Search code examples
cgccarmloop-unrolling

How to tell the compiler to unroll this loop


I have the following loop that I am running on an ARM processor.

// pin here is pointer to some part of an array
for (i = 0; i < v->numelements; i++)
{
    pe   = pptr[i];
    peParent = pe->parent;

    SPHERE  *ps = (SPHERE *)(pe->data);

    pin[0] = FLOAT2FIX(ps->rad2);
    pin[1] = *peParent->procs->pe_intersect == &SphPeIntersect;
    fixifyVector( &pin[2], ps->center ); // Is an inline function

    pin = pin + 5;
}

By the slow performance of the loop, I can judge that the compiler was unable to unroll this loop, as when I manually do the unrolling, it becomes quite fast. I think the compiler is getting confused by the pin pointer. Can we use restrict keyword to help the compiler here, or is restrict only reserved for function parameters? In general how can we tell the compiler to unroll it and don't worry about the pin pointer.


Solution

  • To tell gcc to unroll all loops you can use the optimization flag -funroll-loops.
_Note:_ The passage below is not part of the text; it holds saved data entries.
-- pv_equiv track=rewrite | github.com/Binodsubedi/laboo | lab3/multiplesum.py | summul
-- ===== SOURCE A (Python) =====
-- process = True
--
-- def summul(number):
--     num_3 = 0
--     num_5 = 0
--     summ = 0;
--     while process == True:
--         num_3 += 1
--         num_5 += 1
--         num3mul = num_3 *3
--         num5mul = num_5 *5
--         num3diff = number - num3mul
--         num5diff = number - num5mul
--         if num3mul<=number and num5mul<=number:
--             if num3mul== num5mul:
--                 summ += num3mul
--             else:
--                 summ += num3mul + num5mul
--         elif num3mul<=number and num5diff<5:
--             summ += num3mul
--         elif num3diff<3 and num5diff<5:
--             break
--
--
--     return summ
-- ===== SOURCE B (Python) =====
-- def summul(number):
--     if number < 3:
--         return 0
--     k3 = number // 3
--     k5 = number // 5
--     return 3 * k3 * (k3 + 1) // 2 + 5 * k5 * (k5 + 1) // 2
-- ===== Notes on version B (the rewrite author's own statement) =====
-- stated objective: faster
-- what changed: Replaced the linear counting loop by a closed-form Gauss arithmetic-series formula over the two multiple counts, reproducing A's double-counting of common multiples exactly.
import Mathlib
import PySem

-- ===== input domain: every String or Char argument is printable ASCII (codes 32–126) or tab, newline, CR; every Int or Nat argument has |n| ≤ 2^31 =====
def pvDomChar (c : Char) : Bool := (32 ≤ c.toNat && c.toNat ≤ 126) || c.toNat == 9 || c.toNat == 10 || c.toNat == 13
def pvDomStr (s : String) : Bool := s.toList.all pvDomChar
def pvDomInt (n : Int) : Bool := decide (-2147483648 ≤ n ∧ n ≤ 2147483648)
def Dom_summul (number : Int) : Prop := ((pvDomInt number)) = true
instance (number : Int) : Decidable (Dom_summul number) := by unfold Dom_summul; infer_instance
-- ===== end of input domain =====

-- B replaces A's O(n) counting loop by the closed-form arithmetic-series formula (faster: asymptotic).

-- ===== PORT A =====
-- the while-True loop of A: n3, n5 are num_3, num_5; summ is the accumulator.
-- fuel only makes the recursion structural; number.toNat + 1 steps always suffice (the loop
-- breaks at the first k with 3*(k+1) > number), so the fuel branch is never the result.
def summulGo : Nat → Int → Int → Int → Int → Int
  | 0, _, _, _, summ => summ
  | fuel + 1, number, n3, n5, summ =>
    let n3' := n3 + 1
    let n5' := n5 + 1
    let num3mul := n3' * 3
    let num5mul := n5' * 5
    let num3diff := number - num3mul
    let num5diff := number - num5mul
    if num3mul ≤ number ∧ num5mul ≤ number then
      if num3mul = num5mul then summulGo fuel number n3' n5' (summ + num3mul)
      else summulGo fuel number n3' n5' (summ + num3mul + num5mul)
    else if num3mul ≤ number ∧ num5diff < 5 then
      summulGo fuel number n3' n5' (summ + num3mul)
    else if num3diff < 3 ∧ num5diff < 5 then summ
    else summulGo fuel number n3' n5' summ

def summul (number : Int) : Int := summulGo (number.toNat + 1) number 0 0 0

-- ===== PORT B =====
def summul_alt (number : Int) : Int :=
  if number < 3 then 0
  else
    let k3 := PySem.Int.floordiv number 3
    let k5 := PySem.Int.floordiv number 5
    PySem.Int.floordiv (3 * k3 * (k3 + 1)) 2 + PySem.Int.floordiv (5 * k5 * (k5 + 1)) 2

-- ===== PRECONDITION & SPEC =====
def Spec_summul (number : Int) (out : Int) : Prop := out = summul_alt number
instance (number : Int) (out : Int) : Decidable (Spec_summul number out) := by unfold Spec_summul; infer_instance

-- ===== CLAIM (what is proved, stated in full; the proofs are below) =====
def Claim_equal_summul : Prop := ∀ (number : Int), Dom_summul number → Spec_summul number (summul number)

-- ===== LEMMAS AND PROOFS =====

-- triangular numbers 1 + 2 + ... + m
def trisum : Nat → Int
  | 0 => 0
  | m + 1 => trisum m + (m + 1)

lemma trisum_two (m : Nat) : 2 * trisum m = (m : Int) * (m + 1) := by
  induction m with
  | zero => simp [trisum]
  | succ m ih =>
    have : trisum (m + 1) = trisum m + (m + 1) := rfl
    rw [this]
    push_cast
    push_cast at ih
    nlinarith

lemma go_eq (n : Int) (hn : 3 ≤ n) :
    ∀ (d k : Nat) (s : Int) (fuel : Nat), n.toNat / 3 - k = d → d < fuel →
      summulGo fuel n k k s
        = s + 3 * (trisum (n.toNat / 3) - trisum (min (n.toNat / 3) k))
            + 5 * (trisum (n.toNat / 5) - trisum (min (n.toNat / 5) k)) := by
  intro d
  induction d with
  | zero =>
    intro k s fuel hd hf
    obtain ⟨f, rfl⟩ : ∃ f, fuel = f + 1 := ⟨fuel - 1, by omega⟩
    rw [summulGo]
    have h1 : ¬ (((k : Int) + 1) * 3 ≤ n ∧ ((k : Int) + 1) * 5 ≤ n) := by omega
    have h2 : ¬ (((k : Int) + 1) * 3 ≤ n ∧ n - ((k : Int) + 1) * 5 < 5) := by omega
    have h3 : n - ((k : Int) + 1) * 3 < 3 ∧ n - ((k : Int) + 1) * 5 < 5 := by omega
    simp only [if_neg h1, if_neg h2, if_pos h3]
    have hm3 : min (n.toNat / 3) k = n.toNat / 3 := by omega
    have hm5 : min (n.toNat / 5) k = n.toNat / 5 := by omega
    rw [hm3, hm5]; ring
  | succ d ih =>
    intro k s fuel hd hf
    obtain ⟨f, rfl⟩ : ∃ f, fuel = f + 1 := ⟨fuel - 1, by omega⟩
    have hk3 : k < n.toNat / 3 := by omega
    have hle3 : ((k : Int) + 1) * 3 ≤ n := by omega
    rw [summulGo]
    by_cases h5 : ((k : Int) + 1) * 5 ≤ n
    · have hk5 : k < n.toNat / 5 := by omega
      have h1 : (((k : Int) + 1) * 3 ≤ n ∧ ((k : Int) + 1) * 5 ≤ n) := ⟨hle3, h5⟩
      have hne : ¬ (((k : Int) + 1) * 3 = ((k : Int) + 1) * 5) := by omega
      simp only [if_pos h1, if_neg hne]
      have hcast : (k : Int) + 1 = ((k + 1 : Nat) : Int) := by push_cast; ring
      rw [hcast, ih (k + 1) _ f (by omega) (by omega)]
      have hm3 : min (n.toNat / 3) (k + 1) = k + 1 := by omega
      have hm5 : min (n.toNat / 5) (k + 1) = k + 1 := by omega
      have hm3' : min (n.toNat / 3) k = k := by omega
      have hm5' : min (n.toNat / 5) k = k := by omega
      rw [hm3, hm5, hm3', hm5']
      have ht : trisum (k + 1) = trisum k + (k + 1) := rfl
      rw [ht]; push_cast; ring
    · have hk5 : n.toNat / 5 ≤ k := by omega
      have h1 : ¬ (((k : Int) + 1) * 3 ≤ n ∧ ((k : Int) + 1) * 5 ≤ n) := by omega
      have h2 : (((k : Int) + 1) * 3 ≤ n ∧ n - ((k : Int) + 1) * 5 < 5) := by omega
      simp only [if_neg h1, if_pos h2]
      have hcast : (k : Int) + 1 = ((k + 1 : Nat) : Int) := by push_cast; ring
      rw [hcast, ih (k + 1) _ f (by omega) (by omega)]
      have hm3 : min (n.toNat / 3) (k + 1) = k + 1 := by omega
      have hm5 : min (n.toNat / 5) (k + 1) = n.toNat / 5 := by omega
      have hm3' : min (n.toNat / 3) k = k := by omega
      have hm5' : min (n.toNat / 5) k = n.toNat / 5 := by omega
      rw [hm3, hm5, hm3', hm5']
      have ht : trisum (k + 1) = trisum k + (k + 1) := rfl
      rw [ht]; push_cast; ring

lemma fdiv_tri (c : Nat) (m : Nat) :
    PySem.Int.floordiv ((c : Int) * (m : Int) * ((m : Int) + 1)) 2 = (c : Int) * trisum m := by
  have h2 : (c : Int) * (m : Int) * ((m : Int) + 1) = 2 * ((c : Int) * trisum m) := by
    have := trisum_two m
    nlinarith
  rw [h2, PySem.Int.floordiv_eq_ediv_of_pos (by norm_num)]
  omega

-- ===== VERDICT (by name: the statement is the Claim_ definition above) =====
theorem summul_spec : Claim_equal_summul := by
  intro n _
  unfold Spec_summul summul summul_alt
  by_cases hn : n < 3
  · rw [summulGo]
    have h1 : ¬ (((0 : Int) + 1) * 3 ≤ n ∧ ((0 : Int) + 1) * 5 ≤ n) := by omega
    have h2 : ¬ (((0 : Int) + 1) * 3 ≤ n ∧ n - ((0 : Int) + 1) * 5 < 5) := by omega
    have h3 : n - ((0 : Int) + 1) * 3 < 3 ∧ n - ((0 : Int) + 1) * 5 < 5 := by omega
    simp only [if_neg h1, if_neg h2, if_pos h3, if_pos hn]
  · have hn' : 3 ≤ n := by omega
    have h0 : summulGo (n.toNat + 1) n ((0 : Nat) : Int) ((0 : Nat) : Int) 0
        = 0 + 3 * (trisum (n.toNat / 3) - trisum (min (n.toNat / 3) 0))
            + 5 * (trisum (n.toNat / 5) - trisum (min (n.toNat / 5) 0)) :=
      go_eq n hn' (n.toNat / 3) 0 0 (n.toNat + 1) rfl (by omega)
    simp only [Nat.cast_zero, min_zero] at h0
    rw [h0, if_neg hn]
    have hk3 : PySem.Int.floordiv n 3 = ((n.toNat / 3 : Nat) : Int) := by
      rw [PySem.Int.floordiv_eq_ediv_of_pos (by norm_num)]; omega
    have hk5 : PySem.Int.floordiv n 5 = ((n.toNat / 5 : Nat) : Int) := by
      rw [PySem.Int.floordiv_eq_ediv_of_pos (by norm_num)]; omega
    simp only [hk3, hk5]
    rw [show ((3:Int)) = ((3:Nat):Int) by norm_num] -- align casts for fdiv_tri
    rw [fdiv_tri 3 (n.toNat / 3)]
    rw [show ((5:Int)) = ((5:Nat):Int) by norm_num]
    rw [fdiv_tri 5 (n.toNat / 5)]
    simp [trisum]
    To unroll only a specific loop you can use:

    __attribute__((optimize("unroll-loops")))
    

    see this answer for more details.

    Edit

    If the compiler cannot determine the number of iterations of the loop upon entry you will need to use -funroll-all-loops. Note that from the documentation: "Unroll all loops, even if their number of iterations is uncertain when the loop is entered. This usually makes programs run more slowly."